Rejection sampling — generate multiple outputs, keep the best
Monte Carlo rollouts — branch from the current state, roll out several completions, evaluate each, and pick the most promising path to continue
Comparative ranking — present pairs of outputs to a judge and build a preference ordering

This is structurally analogous to how AlphaGo combines a policy network (the LLM choosing actions) with a value network (the evaluator scoring positions) and tree search (branching and rollout). The stack architecture makes this natural: each rollout is just a branch, and branches are cheap.

Artifacts and memory

For long-running tasks, the context window is not enough. Hugin provides two memory mechanisms:

Dynamic context — the stack, re-rendered at each LLM call. This is short-term memory: what happened in this task.

Artifacts — a persistent store the agent can write to and query.

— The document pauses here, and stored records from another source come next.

-- pv_equiv track=rewrite | github.com/gksky23/CommaSprinkler_python | J.py | f
-- ===== SOURCE A (Python) =====
-- def head(l):
-- 	if len(l)==0: return([])
-- 	else:
-- 		li=list(l)
-- 		return(li[0])
--
-- def last(l):
-- 	if len(l)==0: return([])
-- 	else:
-- 		li=list(l)
-- 		li.reverse()
-- 		return(li[0])
--
-- def forwardAppend(s,l):
-- 	return([s]+l)
--
-- def f(a):
-- 	if len(a)==1:
-- 		return(a)
-- 	else:
-- 		s,s1,*ss=a
-- 		if not(head(s1)==',' or head(s1)=='.') and (last(s)==',' or last(s)=='.'):
-- 			return forwardAppend(s,f(forwardAppend((last(s)+s1),ss)))
-- 		elif (head(s1)==','or head(s1)=='.')and not((last(s)==',') or (last(s)=='.')):
-- 			return forwardAppend((s+head(s1)),f(forwardAppend(s1,ss)))
-- 		else: return forwardAppend(s,f(forwardAppend(s1,ss)))
-- ===== SOURCE B (Python) =====
-- def f(a):
--     if len(a) == 1:
--         return a
--     res = []
--     cur = a[0]
--     for nxt in a[1:]:
--         h = nxt[:1]
--         l = cur[-1:]
--         if h not in (',', '.') and l in (',', '.'):
--             res.append(cur)
--             cur = l + nxt
--         elif h in (',', '.') and l not in (',', '.'):
--             res.append(cur + h)
--             cur = nxt
--         else:
--             res.append(cur)
--             cur = nxt
--     res.append(cur)
--     return res
-- ===== Notes on version B (the rewrite author's own statement) =====
-- stated objective: faster
-- what changed: Replaced A's recursion that rebuilds the remaining tail with [s]+... list copies at every step by a single left-to-right loop carrying the current token and appending to one result list.
-- outside the precondition, e.g. on f([]): A raises ValueError, B raises IndexError
import Mathlib
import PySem

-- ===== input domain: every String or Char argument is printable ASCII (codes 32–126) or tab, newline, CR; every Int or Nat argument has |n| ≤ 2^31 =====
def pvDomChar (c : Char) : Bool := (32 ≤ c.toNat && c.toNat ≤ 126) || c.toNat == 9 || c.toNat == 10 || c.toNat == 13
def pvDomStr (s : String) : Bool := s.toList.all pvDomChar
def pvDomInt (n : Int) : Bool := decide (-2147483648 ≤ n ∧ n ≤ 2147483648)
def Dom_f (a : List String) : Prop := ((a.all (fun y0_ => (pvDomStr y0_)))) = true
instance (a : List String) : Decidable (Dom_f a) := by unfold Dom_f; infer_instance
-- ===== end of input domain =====

-- B replaces A's O(n^2) rebuild-the-tail recursion by one left-to-right pass with an accumulator (same return value; neither mutates its argument).

-- ===== PORT A =====
-- head(l): [] on empty, else first char (a 1-char string); modelled as the ≤1-char List Char l.take 1
def pvHead (s : String) : List Char := s.toList.take 1
-- last(l): reverse then take the first element, same ≤1-char representation
def pvLast (s : String) : List Char := s.toList.reverse.take 1

def f (a : List String) : List String :=
  match a with
  | [] => []        -- Python: the unpacking 's,s1,*ss = a' raises ValueError here (excluded by Pre_f)
  | [s] => [s]
  | s :: s1 :: ss =>
    if ¬(pvHead s1 = [','] ∨ pvHead s1 = ['.']) ∧ (pvLast s = [','] ∨ pvLast s = ['.']) then
      s :: f (String.mk (pvLast s ++ s1.toList) :: ss)
    else if (pvHead s1 = [','] ∨ pvHead s1 = ['.']) ∧ ¬(pvLast s = [','] ∨ pvLast s = ['.']) then
      String.mk (s.toList ++ pvHead s1) :: f (s1 :: ss)
    else
      s :: f (s1 :: ss)
  termination_by a.length
  decreasing_by all_goals simp

-- ===== PORT B =====
-- the loop of Source B: res is the accumulator (built backwards, reversed at the end), cur the carried token
def fAltGo (res : List String) (cur : String) : List String → List String
  | [] => (cur :: res).reverse
  | nxt :: rest =>
    let h := pvHead nxt        -- nxt[:1]
    let l := pvLast cur        -- cur[-1:]
    if ¬(h = [','] ∨ h = ['.']) ∧ (l = [','] ∨ l = ['.']) then
      fAltGo (cur :: res) (String.mk (l ++ nxt.toList)) rest
    else if (h = [','] ∨ h = ['.']) ∧ ¬(l = [','] ∨ l = ['.']) then
      fAltGo (String.mk (cur.toList ++ h) :: res) nxt rest
    else
      fAltGo (cur :: res) nxt rest

def f_alt (a : List String) : List String :=
  if a.length = 1 then a
  else
    match a with
    | [] => []      -- Python: a[0] raises IndexError here (excluded by Pre_f)
    | x :: xs => fAltGo [] x xs

-- ===== PRECONDITION & SPEC =====
-- A raises ValueError on the empty list (and B raises IndexError), so [] is excluded.
def Pre_f (a : List String) : Prop := a ≠ []
instance (a : List String) : Decidable (Pre_f a) := by unfold Pre_f; infer_instance
def pvWitness_f : List String := ["hello,", "world"]
def Spec_f (a : List String) (out : List String) : Prop := out = f_alt a
instance (a : List String) (out : List String) : Decidable (Spec_f a out) := by unfold Spec_f; infer_instance

-- ===== CLAIM (what is proved, stated in full; the proofs are below) =====
def Claim_equal_f : Prop := ∀ (a : List String), Dom_f a → Pre_f a → Spec_f a (f a)

-- ===== LEMMAS AND PROOFS =====
lemma go_eq (rest : List String) : ∀ (cur : String) (res : List String),
    fAltGo res cur rest = res.reverse ++ f (cur :: rest) := by
  induction rest with
  | nil => intro cur res; simp [fAltGo, f]
  | cons nxt rest ih =>
    intro cur res
    rw [fAltGo, f]
    split_ifs with h1 h2 <;> simp [ih]

-- ===== VERDICT (by name: the statement is the Claim_ definition above) =====
theorem f_spec : Claim_equal_f := by
  intro a _ hpre
  unfold Spec_f f_alt
  match a with
  | [] => exact absurd rfl hpre
  | [x] => simp [f]
  | x :: y :: ys => simp [go_eq]
-- pv_equiv track=rewrite | github.com/simonlamaze/string_tracker | main/tracker_point_automatic.py | get_black_st_pt_line
-- ===== SOURCE A (Python) =====
-- def get_black_st_pt_line(line):
--     #returns the list of indexes of first black pxls of each black string on the line, I have an idea about how to avoid counting several strings in one shape
--     # when they regroup because of oscillation : for each black , we count the number of white shapes around it in a small rectangle that cover each edge. For 1 string there'll be 2
--     # for 2 there'll be 4, 6 for 3, etc...
--     # Then once we know how many strings really hide in the black shape, we divide the black lin by this number to get the actual centre of each string.qqqq
--     indexes=[]
--     n=len(line)
--     i=0
--     was_white=True
--     count_b=0
--     while i<n:
--         color=line[i]
--         if color==0:
--             if was_white:
--                 indexes.append(i)
--             was_white=False
--         elif color==255:
--             was_white=True
--         i+=1
--     return indexes
-- ===== SOURCE B (Python) =====
-- def get_black_st_pt_line(line):
--     # Two-level decomposition: segment the line into maximal runs separated by
--     # white (255) pixels, then report the first black (0) pixel of each
--     # non-white segment (segments may contain gray pixels, which are neither
--     # separators nor reported).
--     indexes = []
--     n = len(line)
--     i = 0
--     while i < n:
--         if line[i] == 255:
--             # skip a white run
--             i += 1
--             while i < n and line[i] == 255:
--                 i += 1
--         else:
--             # maximal non-white segment [i, j)
--             j = i + 1
--             while j < n and line[j] != 255:
--                 j += 1
--             for k in range(i, j):
--                 if line[k] == 0:
--                     indexes.append(k)
--                     break
--             i = j
--     return indexes
-- ===== Notes on version B (the rewrite author's own statement) =====
-- stated objective: alternative
-- what changed: Replaces A's flat single-flag (was_white) state machine with a two-level pass: segment the line into maximal 255-separated runs, then report the first 0 of each non-white segment.
import Mathlib
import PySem

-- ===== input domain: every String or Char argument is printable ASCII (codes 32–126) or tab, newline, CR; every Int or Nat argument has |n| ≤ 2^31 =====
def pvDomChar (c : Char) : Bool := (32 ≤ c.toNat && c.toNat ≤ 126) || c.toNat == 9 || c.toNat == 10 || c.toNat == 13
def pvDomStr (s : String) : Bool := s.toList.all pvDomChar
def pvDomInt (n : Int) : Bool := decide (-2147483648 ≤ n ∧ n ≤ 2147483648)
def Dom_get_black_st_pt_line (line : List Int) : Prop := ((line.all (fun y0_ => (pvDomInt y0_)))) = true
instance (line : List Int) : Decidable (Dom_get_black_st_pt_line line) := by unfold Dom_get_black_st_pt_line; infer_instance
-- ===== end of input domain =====

-- B replaces A's flat was_white state machine by a two-level pass (maximal 255-separated
-- segments, then first 0 of each non-white segment); objective: alternative decomposition.

-- ===== PORT A =====
-- A's while loop over i with state (indexes, was_white); the list is consumed head-first,
-- i tracks the Python index.
def pvALoop : List Int → Int → Bool → List Int → List Int
  | [], _, _, indexes => indexes
  | color :: rest, i, was_white, indexes =>
    if color == 0 then
      pvALoop rest (i + 1) false (if was_white then indexes ++ [i] else indexes)
    else if color == 255 then
      pvALoop rest (i + 1) true indexes
    else
      pvALoop rest (i + 1) was_white indexes

def get_black_st_pt_line (line : List Int) : List Int :=
  pvALoop line 0 true []

-- ===== PORT B =====
-- first 0 of a segment, pos = absolute index of its head (B's inner `for k … break` loop)
def pvFirstZero : List Int → Int → Option Int
  | [], _ => none
  | c :: rest, pos => if c == 0 then some pos else pvFirstZero rest (pos + 1)

-- outer segmentation loop of B: skip white runs, cut a maximal non-white segment,
-- report its first 0, continue after it
def pvBGo : List Int → Int → List Int
  | [], _ => []
  | c :: rest, pos =>
    if c == 255 then pvBGo rest (pos + 1)
    else
      let seg := c :: rest.takeWhile (fun x => !(x == 255))
      let tail := rest.dropWhile (fun x => !(x == 255))
      (match pvFirstZero seg pos with
       | some k => [k]
       | none => []) ++ pvBGo tail (pos + seg.length)
termination_by l _ => l.length
decreasing_by
  · simp
  · simp only [List.length_cons]
    have := List.length_dropWhile_le (p := fun x : Int => !(x == 255)) (l := rest)
    omega

def get_black_st_pt_line_alt (line : List Int) : List Int :=
  pvBGo line 0

-- ===== PRECONDITION & SPEC =====
def Spec_get_black_st_pt_line (line : List Int) (out : List Int) : Prop := out = get_black_st_pt_line_alt line
instance (line : List Int) (out : List Int) : Decidable (Spec_get_black_st_pt_line line out) := by unfold Spec_get_black_st_pt_line; infer_instance

-- ===== CLAIM (what is proved, stated in full; the proofs are below) =====
def Claim_equal_get_black_st_pt_line : Prop := ∀ (line : List Int), Dom_get_black_st_pt_line line → Spec_get_black_st_pt_line line (get_black_st_pt_line line)

-- ===== LEMMAS AND PROOFS =====

-- one-step equations, proved once so the main induction only uses rw
theorem pvALoop_zero (rest : List Int) (i : Int) (w : Bool) (idx : List Int) :
    pvALoop (0 :: rest) i w idx = pvALoop rest (i + 1) false (if w then idx ++ [i] else idx) := by
  simp [pvALoop]

theorem pvALoop_white (rest : List Int) (i : Int) (w : Bool) (idx : List Int) :
    pvALoop (255 :: rest) i w idx = pvALoop rest (i + 1) true idx := by
  simp [pvALoop]

theorem pvALoop_gray {c : Int} (h0 : c ≠ 0) (h255 : c ≠ 255) (rest : List Int) (i : Int)
    (w : Bool) (idx : List Int) :
    pvALoop (c :: rest) i w idx = pvALoop rest (i + 1) w idx := by
  simp [pvALoop, h0, h255]

theorem pvFZ_zero (rest : List Int) (pos : Int) :
    pvFirstZero (0 :: rest) pos = some pos := by
  simp [pvFirstZero]

theorem pvFZ_cons {c : Int} (h0 : c ≠ 0) (rest : List Int) (pos : Int) :
    pvFirstZero (c :: rest) pos = pvFirstZero rest (pos + 1) := by
  simp [pvFirstZero, h0]

theorem pvTW_white (rest : List Int) :
    ((255 : Int) :: rest).takeWhile (fun x => !(x == 255)) = [] := by
  simp [List.takeWhile]

theorem pvDW_white (rest : List Int) :
    ((255 : Int) :: rest).dropWhile (fun x => !(x == 255)) = 255 :: rest := by
  simp [List.dropWhile]

theorem pvTW_cons {c : Int} (h : c ≠ 255) (rest : List Int) :
    (c :: rest).takeWhile (fun x => !(x == 255)) = c :: rest.takeWhile (fun x => !(x == 255)) := by
  have hb : (c == (255 : Int)) = false := by simpa using h
  simp [List.takeWhile, hb]

theorem pvDW_cons {c : Int} (h : c ≠ 255) (rest : List Int) :
    (c :: rest).dropWhile (fun x => !(x == 255)) = rest.dropWhile (fun x => !(x == 255)) := by
  have hb : (c == (255 : Int)) = false := by simpa using h
  simp [List.dropWhile, hb]

theorem pvBGo_white (rest : List Int) (pos : Int) :
    pvBGo (255 :: rest) pos = pvBGo rest (pos + 1) := by
  simp [pvBGo]

theorem pvBGo_cons {c : Int} (h : c ≠ 255) (rest : List Int) (pos : Int) :
    pvBGo (c :: rest) pos =
      (match pvFirstZero (c :: rest.takeWhile (fun x => !(x == 255))) pos with
       | some k => [k]
       | none => []) ++
      pvBGo (rest.dropWhile (fun x => !(x == 255)))
        (pos + ((c :: rest.takeWhile (fun x => !(x == 255))).length : Int)) := by
  have hb : (c == (255 : Int)) = false := by simpa using h
  rw [pvBGo]
  simp [hb]

-- a gray head is swallowed by B's segment without effect
theorem pvBGo_gray {c : Int} (h0 : c ≠ 0) (h255 : c ≠ 255) (rest : List Int) (pos : Int) :
    pvBGo (c :: rest) pos = pvBGo rest (pos + 1) := by
  rw [pvBGo_cons h255, pvFZ_cons h0]
  match rest with
  | [] => simp [pvBGo, pvFirstZero]
  | d :: rest' =>
    by_cases hd : d = 255
    · subst hd
      rw [pvTW_white, pvDW_white, pvBGo_white]
      have hpos : pos + ((c :: ([] : List Int)).length : Int) = pos + 1 := by
        simp
      rw [hpos, pvBGo_white]
      simp [pvFirstZero]
    · rw [pvBGo_cons hd, pvTW_cons hd, pvDW_cons hd]
      have hpos : pos + ((c :: d :: rest'.takeWhile (fun x => !(x == 255))).length : Int) =
          pos + 1 + ((d :: rest'.takeWhile (fun x => !(x == 255))).length : Int) := by
        simp only [List.length_cons]
        push_cast
        ring
      rw [hpos]

-- the two loop invariants, proved together by strong induction on the list length:
-- in the was_white=true state A computes acc ++ (B on the remaining list);
-- in the was_white=false state A ignores everything up to the next 255 (= the rest of
-- the current segment) and then behaves like B on the tail.
theorem pvMain (n : Nat) : ∀ (l : List Int), l.length ≤ n →
    (∀ (pos : Int) (acc : List Int), pvALoop l pos true acc = acc ++ pvBGo l pos) ∧
    (∀ (pos : Int) (acc : List Int), pvALoop l pos false acc =
      acc ++ pvBGo (l.dropWhile (fun x => !(x == 255)))
        (pos + ((l.takeWhile (fun x => !(x == 255))).length : Int))) := by
  induction n with
  | zero =>
    intro l hl
    have : l = [] := List.eq_nil_of_length_eq_zero (Nat.le_zero.mp hl)
    subst this
    simp [pvALoop, pvBGo]
  | succ n ih =>
    intro l hl
    match l with
    | [] => simp [pvALoop, pvBGo]
    | c :: rest =>
      have hrest : rest.length ≤ n := by simpa using Nat.lt_succ_iff.mp (Nat.lt_of_lt_of_le (by simp) hl)
      have IH := ih rest hrest
      constructor
      · intro pos acc
        by_cases h0 : c = 0
        · subst h0
          rw [pvALoop_zero, if_pos rfl, IH.2, pvBGo_cons (by decide), pvFZ_zero]
          have hpos : pos + (((0 : Int) :: rest.takeWhile (fun x => !(x == 255))).length : Int) =
              pos + 1 + ((rest.takeWhile (fun x => !(x == 255))).length : Int) := by
            simp only [List.length_cons]
            push_cast
            ring
          rw [hpos]
          simp
        · by_cases h255 : c = 255
          · subst h255
            rw [pvALoop_white, pvBGo_white, IH.1]
          · rw [pvALoop_gray h0 h255, pvBGo_gray h0 h255, IH.1]
      · intro pos acc
        by_cases h255 : c = 255
        · subst h255
          rw [pvALoop_white, IH.1, pvDW_white, pvTW_white, pvBGo_white]
          simp
        · have hstep : pvALoop (c :: rest) pos false acc = pvALoop rest (pos + 1) false acc := by
            by_cases h0 : c = 0
            · subst h0
              rw [pvALoop_zero, if_neg (by simp)]
            · rw [pvALoop_gray h0 h255]
          rw [hstep, IH.2, pvDW_cons h255, pvTW_cons h255]
          have hpos : pos + ((c :: rest.takeWhile (fun x => !(x == 255))).length : Int) =
              pos + 1 + ((rest.takeWhile (fun x => !(x == 255))).length : Int) := by
            simp only [List.length_cons]
            push_cast
            ring
          rw [hpos]

-- ===== VERDICT (by name: the statement is the Claim_ definition above) =====
theorem get_black_st_pt_line_spec : Claim_equal_get_black_st_pt_line := by
  intro line _
  unfold Spec_get_black_st_pt_line get_black_st_pt_line get_black_st_pt_line_alt
  simpa using (pvMain line.length line (le_refl _)).1 0 []
-- stable descending insertion of an in-range key lands at the end of its bucket
theorem insert_desc {α : Type} (n : Nat) (x : Int × α) (Q : List (Int × α))
    (hx : 0 ≤ x.1 ∧ x.1 ≤ n) :
    PySem.List.insertBy (fun a b => decide (b.1 < a.1)) x
        ((pvDesc n).flatMap (fun s => Q.filter (fun p => p.1 == s))) =
      (pvDesc n).flatMap (fun s => (Q ++ [x]).filter (fun p => p.1 == s)) := by
  induction n with
  | zero =>
    simp only [pvDesc, List.flatMap_cons, List.flatMap_nil, List.append_nil]
    have hx0 : x.1 = 0 := by omega
    rw [PySem.List.insertBy_of_forall_not_before _ _ _ (fun y hy => by
      simp only [List.mem_filter, beq_iff_eq] at hy
      simp [hy.2, hx0])]
    simp [List.filter_append, hx0]
  | succ m ih =>
    simp only [pvDesc, List.flatMap_cons]
    have hfa : ((Q ++ [x]).filter (fun p => p.1 == ((m+1:Nat):Int))) =
        Q.filter (fun p => p.1 == ((m+1:Nat):Int)) ++ (if x.1 = ((m+1:Nat):Int) then [x] else []) := by
      rw [List.filter_append, List.filter_singleton]
      push_cast
      simp
    by_cases hk : x.1 = ((m+1 : Nat) : Int)
    · -- x joins the top bucket: pass through it, then sit at the head of the lower buckets
      have hlow : (pvDesc m).flatMap (fun s => (Q ++ [x]).filter (fun p => p.1 == s)) =
          (pvDesc m).flatMap (fun s => Q.filter (fun p => p.1 == s)) := by
        apply List.flatMap_congr
        intro s hs
        have := pvDesc_mem hs
        rw [List.filter_append]
        simp [show ¬ (x.1 == s) = true by simp; omega]
      rw [hlow, hfa, if_pos hk]
      rw [insertBy_append_not_before _ _ _ _ (fun y hy => by
        simp only [List.mem_filter, beq_iff_eq] at hy
        simp [hy.2, hk])]
      rw [insertBy_all_before _ _ _ (fun z hz => by
        simp only [List.mem_flatMap, List.mem_filter, beq_iff_eq] at hz
        obtain ⟨s, hs, _, hzs⟩ := hz
        have := pvDesc_mem hs
        simp [hzs, hk]; omega)]
      simp
    · -- x belongs below the top bucket
      have hx' : 0 ≤ x.1 ∧ x.1 ≤ m := by push_cast at hx; omega
      rw [insertBy_append_not_before _ _ _ _ (fun y hy => by
        simp only [List.mem_filter, beq_iff_eq] at hy
        simp [hy.2]; omega)]
      rw [ih hx', hfa, if_neg hk]
      simp
-- ===== CLAIM (what is proved, stated in full; the proofs are below) =====
def Claim_equal_corum_ints_duped : Prop := ∀ (complexes : List (String × List String)), Dom_corum_ints_duped complexes → Pre_corum_ints_duped complexes → Spec_corum_ints_duped complexes (corum_ints_duped complexes)

-- ===== LEMMAS AND PROOFS =====

-- one setdefault(k, set()).add(v) step on A's interactions dict
def pvAdd (d : PySem.Dict String (List String)) (k v : String) : PySem.Dict String (List String) :=
  d.modify k [] (fun s => PySem.Set.add s v)

-- run a list of A's (key, value) add-operations
def pvRun (d : PySem.Dict String (List String)) (ops : List (String × String)) : PySem.Dict String (List String) :=
  ops.foldl (fun d op => pvAdd d op.1 op.2) d

-- the operation stream of A's per-complex loop
def pvOpsA (ps : List String) : List (String × String) :=
  ps.flatMap (fun p => (ps.filter (fun q => !(q == p))).map (fun q => (p, q)))

-- A's whole operation stream
def pvFull (complexes : List (String × List String)) : List (String × String) :=
  complexes.flatMap (fun c => pvOpsA c.2)

-- the values an op stream sends to key k, in order
def pvW (k : String) (ops : List (String × String)) : List String :=
  (ops.filter (fun op => op.1 == k)).map (·.2)

-- B's bucket-append step, its operation stream, its run, its per-key stream
def pvAdd2 (d : PySem.Dict String (List (List String))) (k : String) (v : List String) :
    PySem.Dict String (List (List String)) :=
  d.modify k [] (fun l => l ++ [v])

def pvRun2 (d : PySem.Dict String (List (List String))) (ops : List (String × List String)) :
    PySem.Dict String (List (List String)) :=
  ops.foldl (fun d op => pvAdd2 d op.1 op.2) d

def pvOpsB (complexes : List (String × List String)) : List (String × List String) :=
  complexes.flatMap (fun c => if 2 ≤ c.2.length then c.2.map (fun p => (p, c.2)) else [])

def pvW2 (k : String) (ops : List (String × List String)) : List (List String) :=
  (ops.filter (fun op => op.1 == k)).map (·.2)
-- pv_equiv track=rewrite | github.com/KimDong-gue/Algorithm_programmers | 프로그래머스/unrated/181884. n보다 커질 때까지 더하기/n보다 커질 때까지 더하기.py | solution
-- ===== SOURCE A (Python) =====
-- def solution(numbers, n):
--     a=[]
--     for i in numbers:
--         a.append(i)
--         b=sum(a)
--         if b>n:
--             return b
--             break
-- ===== SOURCE B (Python) =====
-- def solution(numbers, n):
--     # phase 1: build the full table of cumulative sums with one running total
--     prefixes = []
--     total = 0
--     for x in numbers:
--         total += x
--         prefixes.append(total)
--     # phase 2: linear search for the first prefix sum strictly greater than n
--     for p in prefixes:
--         if p > n:
--             return p
--     return None
-- ===== Notes on version B (the rewrite author's own statement) =====
-- stated objective: faster
-- what changed: A re-sums the whole growing list with sum(a) on every iteration (quadratic); B builds the prefix-sum table once with a running total and then searches it in a separate linear pass.
-- outside the precondition, e.g. on solution([1], 5): A returns None, B returns None
import Mathlib
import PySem

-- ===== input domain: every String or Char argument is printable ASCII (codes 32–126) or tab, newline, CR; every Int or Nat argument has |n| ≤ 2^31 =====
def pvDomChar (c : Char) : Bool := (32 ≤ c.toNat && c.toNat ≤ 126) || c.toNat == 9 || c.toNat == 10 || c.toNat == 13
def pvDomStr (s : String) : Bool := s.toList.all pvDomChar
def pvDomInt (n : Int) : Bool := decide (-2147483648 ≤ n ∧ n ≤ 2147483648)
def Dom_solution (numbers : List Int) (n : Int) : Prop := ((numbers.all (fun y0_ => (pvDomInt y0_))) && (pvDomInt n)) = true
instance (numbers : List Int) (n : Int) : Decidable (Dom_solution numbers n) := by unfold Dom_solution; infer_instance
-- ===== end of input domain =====

-- B replaces A's quadratic re-summation loop by a prefix-sum table built once plus a separate linear search.

-- ===== PORT A =====
-- A's loop: keep list a, append i, recompute b = sum(a) each step; return b on b > n.
-- Python returns None when the loop ends; that case is outside Pre_solution, getD 0 there.
def solutionAuxA (n : Int) (a : List Int) : List Int → Option Int
  | [] => none
  | i :: rest =>
      let a' := a ++ [i]
      let b := a'.sum
      if b > n then some b else solutionAuxA n a' rest

def solution (numbers : List Int) (n : Int) : Int :=
  (solutionAuxA n [] numbers).getD 0

-- ===== PORT B =====
-- phase 1 of Source B: running total, build prefixes list in order
def buildPrefixes (total : Int) : List Int → List Int
  | [] => []
  | x :: rest => (total + x) :: buildPrefixes (total + x) rest

-- phase 2 of Source B: first element strictly greater than n, None if absent
def firstGt (n : Int) : List Int → Option Int
  | [] => none
  | p :: rest => if p > n then some p else firstGt n rest

def solution_alt (numbers : List Int) (n : Int) : Int :=
  (firstGt n (buildPrefixes 0 numbers)).getD 0

-- ===== PRECONDITION & SPEC =====
-- Pre_ excludes inputs on which no prefix sum exceeds n: there Python A (and B) return None, not an int.
def Pre_solution (numbers : List Int) (n : Int) : Prop :=
  ∃ k ∈ List.range numbers.length, n < (numbers.take (k + 1)).sum
instance (numbers : List Int) (n : Int) : Decidable (Pre_solution numbers n) := by
  unfold Pre_solution; infer_instance

def pvWitness_solution : List Int × Int := ([1], 0)

def Spec_solution (numbers : List Int) (n : Int) (out : Int) : Prop := out = solution_alt numbers n
instance (numbers : List Int) (n : Int) (out : Int) : Decidable (Spec_solution numbers n out) := by unfold Spec_solution; infer_instance

-- ===== CLAIM (what is proved, stated in full; the proofs are below) =====
def Claim_equal_solution : Prop := ∀ (numbers : List Int) (n : Int), Dom_solution numbers n → Pre_solution numbers n → Spec_solution numbers n (solution numbers n)

-- ===== LEMMAS AND PROOFS =====
-- A's scan with accumulator a equals B's search over the prefix table started at a.sum.
theorem auxA_eq_firstGt (n : Int) (rest : List Int) : ∀ (a : List Int),
    solutionAuxA n a rest = firstGt n (buildPrefixes a.sum rest) := by
  induction rest with
  | nil => intro a; rfl
  | cons x xs ih =>
      intro a
      simp only [solutionAuxA, buildPrefixes, firstGt, List.sum_append, List.sum_cons,
        List.sum_nil, add_zero]
      by_cases h : a.sum + x > n
      · simp [h]
      · simp [h, ih (a ++ [x])]

-- ===== VERDICT (by name: the statement is the Claim_ definition above) =====
theorem solution_spec : Claim_equal_solution := by
  intro numbers n _ _
  show solution numbers n = solution_alt numbers n
  unfold solution solution_alt
  rw [auxA_eq_firstGt n numbers []]
  rfl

Insights, intermediate results, and findings that should survive beyond the current context window. Agents save artifacts explicitly via tools, and query them by semantic search. This is long-term memory: what the agent has learned.

The separation matters. Dynamic context is automatic and complete but bounded by the context window. Artifacts are selective and persistent but require the agent to decide what's worth remembering.

Tool execution

Agents interact with the world through tools. The state machine treats tool calls as first-class transitions — the agent requests a tool call, the framework executes it, and the result is pushed onto the stack.

Tools receive the full stack as context, giving them access to the agent's history, environment, and shared state. This means tools can be context-aware without the agent having to explicitly pass information.

Why this matters for Gimle

Hugin was built because reasoning about dynamical systems requires exactly the capabilities this architecture provides. Analysing a system's stability is not a single-step task — it requires exploring multiple approaches, backtracking from dead ends, and synthesising results across different analyses. The state machine makes this structured rather than ad-hoc.

Combined with Asgard (the symbolic-numeric computing layer) and Mimir (the foundation model for dynamical systems), Hugin provides the agentic reasoning layer of the Gimle stack — the part that decides what to do with the formal tools available.